The problem: Reproduce each line from the first in the data through the line that contains "-- ===== SOURCE B" exactly; give nothing else.
======== Provided records
-- pv_equiv track=rewrite | github.com/Haaaam/PS | Programmers/두_개_뽑아서_더하기_re.py | solution
-- ===== SOURCE A (Python) =====
-- def solution(numbers):
--     answer=[]
--     for i in numbers:
--         for j in numbers:
--             # 똑같은 수가 두개 이상일 때
--             if i==j and numbers.count(i)>1:
--                 answer.append(i+j)
--             elif i!=j and i+j not in answer:
--                 answer.append(i+j)
--
--     return sorted(set(answer))
-- ===== SOURCE B (Python) =====
-- def solution(numbers):
--     sums = set()
--     n = len(numbers)
--     for i in range(n):
--         for j in range(i + 1, n):
--             sums.add(numbers[i] + numbers[j])
--     return sorted(sums)
-- ===== Notes on version B (the rewrite author's own statement) =====
-- stated objective: faster
-- what changed: Replaced the all-pairs value loop with repeated count() and linear 'not in answer' membership scans by an index loop over i<j pairs inserting each sum into a set once, then sorting the set.
import Mathlib
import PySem

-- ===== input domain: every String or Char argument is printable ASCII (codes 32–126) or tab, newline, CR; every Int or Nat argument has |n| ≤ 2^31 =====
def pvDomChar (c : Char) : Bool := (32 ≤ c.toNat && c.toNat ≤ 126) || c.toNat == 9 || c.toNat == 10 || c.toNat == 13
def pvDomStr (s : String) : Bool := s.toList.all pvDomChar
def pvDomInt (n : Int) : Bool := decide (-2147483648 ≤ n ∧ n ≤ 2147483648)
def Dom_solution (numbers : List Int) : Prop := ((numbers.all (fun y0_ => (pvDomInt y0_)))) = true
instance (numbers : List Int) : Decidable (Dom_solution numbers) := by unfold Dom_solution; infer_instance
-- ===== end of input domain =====

-- B replaces A's O(n^4) value-pair loop (with count() and linear membership scans) by an
-- O(n^2) index loop over i<j pairs inserting each sum into a set once, then sorting the set.

-- ===== PORT A =====
def solution (numbers : List Int) : List Int :=
  let answer : List Int := numbers.foldl (fun acc i =>
    numbers.foldl (fun acc j =>
      if i = j ∧ 1 < PySem.List.count numbers i then acc ++ [i + j]
      else if i ≠ j ∧ (i + j) ∉ acc then acc ++ [i + j]
      else acc) acc) []
  PySem.List.sorted (PySem.Set.ofList answer) (fun x => x) false

-- ===== PORT B =====
def solution_alt (numbers : List Int) : List Int :=
  let n : Int := PySem.List.len numbers
  let sums : PySem.Set Int := (PySem.List.pyRange 0 n 1).foldl (fun s i =>
    (PySem.List.pyRange (i + 1) n 1).foldl (fun s j =>
      PySem.Set.add s (PySem.List.pyGetD numbers i 0 + PySem.List.pyGetD numbers j 0)) s)
    PySem.Set.empty
  PySem.List.sorted sums (fun x => x) false

-- ===== PRECONDITION & SPEC =====
def Spec_solution (numbers : List Int) (out : List Int) : Prop := out = solution_alt numbers
instance (numbers : List Int) (out : List Int) : Decidable (Spec_solution numbers out) := by unfold Spec_solution; infer_instance

-- ===== CLAIM (what is proved, stated in full; the proofs are below) =====
def Claim_equal_solution : Prop := ∀ (numbers : List Int), Dom_solution numbers → Spec_solution numbers (solution numbers)

-- ===== LEMMAS AND PROOFS =====

-- membership through a foldl whose step adds elements described by Q
theorem foldl_mem_iff {β : Type} (step : List Int → β → List Int) (Q : β → Int → Prop)
    (h : ∀ acc b x, x ∈ step acc b ↔ x ∈ acc ∨ Q b x) :
    ∀ (l : List β) (acc : List Int) (x : Int),
      x ∈ l.foldl step acc ↔ x ∈ acc ∨ ∃ b ∈ l, Q b x := by
  intro l
  induction l with
  | nil => simp
  | cons b t ih =>
    intro acc x
    rw [List.foldl_cons, ih, h]
    simp only [List.mem_cons]
    constructor
    · rintro ((hx | hq) | ⟨c, hc, hq⟩)
      · exact Or.inl hx
      · exact Or.inr ⟨b, Or.inl rfl, hq⟩
      · exact Or.inr ⟨c, Or.inr hc, hq⟩
    · rintro (hx | ⟨c, rfl | hc, hq⟩)
      · exact Or.inl (Or.inl hx)
      · exact Or.inl (Or.inr hq)
      · exact Or.inr ⟨c, hc, hq⟩

-- a foldl whose step preserves Nodup preserves Nodup
theorem foldl_nodup {β : Type} (step : List Int → β → List Int)
    (h : ∀ acc b, acc.Nodup → (step acc b).Nodup) :
    ∀ (l : List β) (acc : List Int), acc.Nodup → (l.foldl step acc).Nodup := by
  intro l
  induction l with
  | nil => exact fun _ hn => hn
  | cons b t ih => intro acc hn; exact ih _ (h acc b hn)

-- the common characterisation: x is a sum of two entries at distinct positions
def IsPairSum (numbers : List Int) (x : Int) : Prop :=
  ∃ p q : Nat, p < q ∧ ∃ u v : Int, numbers[p]? = some u ∧ numbers[q]? = some v ∧ x = u + v

theorem two_idx_of_one_lt_count (l : List Int) (a : Int) (h : 1 < l.count a) :
    ∃ p q : Nat, p < q ∧ l[p]? = some a ∧ l[q]? = some a := by
  induction l with
  | nil => simp at h
  | cons b t ih =>
    by_cases hb : b = a
    · subst hb
      have ht : b ∈ t := by
        rw [← List.count_pos_iff]
        simp only [List.count_cons_self] at h
        omega
      obtain ⟨q, hq, hget⟩ := List.mem_iff_getElem.mp ht
      exact ⟨0, q + 1, by omega, by simp, by simp [List.getElem?_eq_getElem hq, hget]⟩
    · have : 1 < t.count a := by simp [hb] at h; exact h
      obtain ⟨p, q, hpq, hp, hq⟩ := ih this
      exact ⟨p + 1, q + 1, by omega, by simpa using hp, by simpa using hq⟩

theorem one_lt_count_of_two_idx (l : List Int) (a : Int) (p q : Nat) (hpq : p < q)
    (hp : l[p]? = some a) (hq : l[q]? = some a) : 1 < l.count a := by
  have hql : q < l.length := by
    by_contra hc
    rw [List.getElem?_eq_none (by omega)] at hq
    simp at hq
  have h1 : a ∈ l.take q := by
    have : (l.take q)[p]? = some a := by
      rw [List.getElem?_take_of_lt hpq]; exact hp
    exact List.mem_of_getElem? this
  have h2 : a ∈ l.drop q := by
    have : (l.drop q)[0]? = some a := by
      rw [List.getElem?_drop]; simpa using hq
    exact List.mem_of_getElem? this
  calc 1 < 1 + 1 := by omega
    _ ≤ (l.take q).count a + (l.drop q).count a := by
        have := List.count_pos_iff.mpr h1
        have := List.count_pos_iff.mpr h2
        omega
    _ = l.count a := by rw [← List.count_append, List.take_append_drop]

-- A's condition on a pair of VALUES is equivalent to being a sum of two positions
theorem bridge (numbers : List Int) (x : Int) :
    (∃ i ∈ numbers, ∃ j ∈ numbers,
        ((i = j ∧ 1 < PySem.List.count numbers i) ∨ i ≠ j) ∧ x = i + j)
      ↔ IsPairSum numbers x := by
  constructor
  · rintro ⟨i, hi, j, hj, hcond | hne, hx⟩
    · obtain ⟨hij, hcnt⟩ := hcond
      rw [PySem.List.count_eq] at hcnt
      obtain ⟨p, q, hpq, hp, hq⟩ := two_idx_of_one_lt_count numbers i hcnt
      exact ⟨p, q, hpq, i, i, hp, hq, by omega⟩
    · obtain ⟨p, hpl, hpv⟩ := List.mem_iff_getElem.mp hi
      obtain ⟨q, hql, hqv⟩ := List.mem_iff_getElem.mp hj
      rcases lt_trichotomy p q with h | h | h
      · exact ⟨p, q, h, i, j, by simp [hpl, hpv], by simp [hql, hqv], hx⟩
      · exact absurd (hpv ▸ h ▸ hqv) hne
      · exact ⟨q, p, h, j, i, by simp [hql, hqv], by simp [hpl, hpv], by omega⟩
  · rintro ⟨p, q, hpq, u, v, hp, hq, hx⟩
    have hu : u ∈ numbers := List.mem_of_getElem? hp
    have hv : v ∈ numbers := List.mem_of_getElem? hq
    by_cases huv : u = v
    · subst huv
      refine ⟨u, hu, u, hu, Or.inl ⟨rfl, ?_⟩, hx⟩
      rw [PySem.List.count_eq]
      exact one_lt_count_of_two_idx numbers u p q hpq hp hq
    · exact ⟨u, hu, v, hv, Or.inr huv, hx⟩

-- membership in A's answer list
theorem memA (numbers : List Int) (x : Int) :
    (x ∈ numbers.foldl (fun acc i =>
        numbers.foldl (fun acc j =>
          if i = j ∧ 1 < PySem.List.count numbers i then acc ++ [i + j]
          else if i ≠ j ∧ (i + j) ∉ acc then acc ++ [i + j]
          else acc) acc) [])
      ↔ ∃ i ∈ numbers, ∃ j ∈ numbers,
          ((i = j ∧ 1 < PySem.List.count numbers i) ∨ i ≠ j) ∧ x = i + j := by
  rw [foldl_mem_iff _
      (fun i x => ∃ j ∈ numbers,
        ((i = j ∧ 1 < PySem.List.count numbers i) ∨ i ≠ j) ∧ x = i + j)
      (fun acc i x => by
        rw [foldl_mem_iff _
            (fun j x => ((i = j ∧ 1 < PySem.List.count numbers i) ∨ i ≠ j) ∧ x = i + j)
            (fun acc j x => by
              split_ifs with h1 h2
              · simp only [List.mem_append, List.mem_singleton]
                tauto
              · simp only [List.mem_append, List.mem_singleton]
                tauto
              · rw [not_and_or, not_not] at h2
                constructor
                · tauto
                · rintro (hx | ⟨hc | hc, hx⟩)
                  · exact hx
                  · exact absurd hc h1
                  · rcases h2 with h2 | h2
                    · exact absurd h2 hc
                    · exact hx ▸ (not_not.mp h2))])]
  simp

-- total-index view of numbers[i] for an in-range nonnegative Int index
theorem pyGetD_idx (xs : List Int) (i : Int) (h0 : 0 ≤ i) (h : i.toNat < xs.length) :
    PySem.List.pyGetD xs i 0 = xs[i.toNat] := by
  have hi : i < (xs.length : Int) := by omega
  simp [PySem.List.pyGetD, PySem.List.pyGet?, PySem.List.pyIdx?, h0, hi]

-- membership in B's set of sums
theorem memB (numbers : List Int) (x : Int) :
    (x ∈ (PySem.List.pyRange 0 (PySem.List.len numbers) 1).foldl (fun s i =>
        (PySem.List.pyRange (i + 1) (PySem.List.len numbers) 1).foldl (fun s j =>
          PySem.Set.add s (PySem.List.pyGetD numbers i 0 + PySem.List.pyGetD numbers j 0)) s)
        PySem.Set.empty)
      ↔ IsPairSum numbers x := by
  rw [foldl_mem_iff _
      (fun i x => ∃ j ∈ PySem.List.pyRange (i + 1) (PySem.List.len numbers) 1,
        x = PySem.List.pyGetD numbers i 0 + PySem.List.pyGetD numbers j 0)
      (fun acc i x => by
        rw [foldl_mem_iff _
            (fun j x => x = PySem.List.pyGetD numbers i 0 + PySem.List.pyGetD numbers j 0)
            (fun acc j x => by rw [PySem.Set.mem_add])])]
  constructor
  · rintro (h | ⟨i, hi, j, hj, hx⟩)
    · simp [PySem.Set.empty] at h
    · rw [PySem.List.mem_pyRange_one] at hi hj
      simp only [PySem.List.len_eq] at hi hj
      have hiN : i.toNat < numbers.length := by omega
      have hjN : j.toNat < numbers.length := by omega
      refine ⟨i.toNat, j.toNat, by omega, numbers[i.toNat], numbers[j.toNat],
        List.getElem?_eq_getElem hiN, List.getElem?_eq_getElem hjN, ?_⟩
      rw [hx, pyGetD_idx numbers i (by omega) hiN, pyGetD_idx numbers j (by omega) hjN]
  · rintro ⟨p, q, hpq, u, v, hp, hq, hx⟩
    have hql : q < numbers.length := by
      by_contra hc
      rw [List.getElem?_eq_none (by omega)] at hq
      simp at hq
    refine Or.inr ⟨(p : Int), ?_, (q : Int), ?_, ?_⟩
    · rw [PySem.List.mem_pyRange_one]; simp; omega
    · rw [PySem.List.mem_pyRange_one]; simp; omega
    · rw [pyGetD_idx numbers p (by omega) (by simpa using by omega),
          pyGetD_idx numbers q (by omega) (by simpa using hql)]
      simp only [Int.toNat_natCast]
      rw [List.getElem?_eq_getElem (by omega : p < numbers.length)] at hp
      rw [List.getElem?_eq_getElem hql] at hq
      rw [hx, Option.some_inj.mp hp, Option.some_inj.mp hq]

-- ===== VERDICT (by name: the statement is the Claim_ definition above) =====
theorem solution_spec : Claim_equal_solution := by
  intro numbers _
  unfold Spec_solution solution solution_alt
  apply PySem.List.sorted_eq_sorted_of_perm _ _ _ (fun a b => id)
  apply (List.perm_ext_iff_of_nodup (PySem.Set.nodup_ofList _) ?_).mpr
  · intro x
    rw [PySem.Set.mem_ofList, memA, bridge, ← memB]
  · exact foldl_nodup _
      (fun acc i => foldl_nodup _ (fun acc j hn => PySem.Set.nodup_add _ _ hn) _ acc)
      _ _ List.nodup_nil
================
Final answer:
-- pv_equiv track=rewrite | github.com/Haaaam/PS | Programmers/두_개_뽑아서_더하기_re.py | solution
-- ===== SOURCE A (Python) =====
-- def solution(numbers):
--     answer=[]
--     for i in numbers:
--         for j in numbers:
--             # 똑같은 수가 두개 이상일 때
--             if i==j and numbers.count(i)>1:
--                 answer.append(i+j)
--             elif i!=j and i+j not in answer:
--                 answer.append(i+j)
--
--     return sorted(set(answer))
-- ===== SOURCE B (Python) =====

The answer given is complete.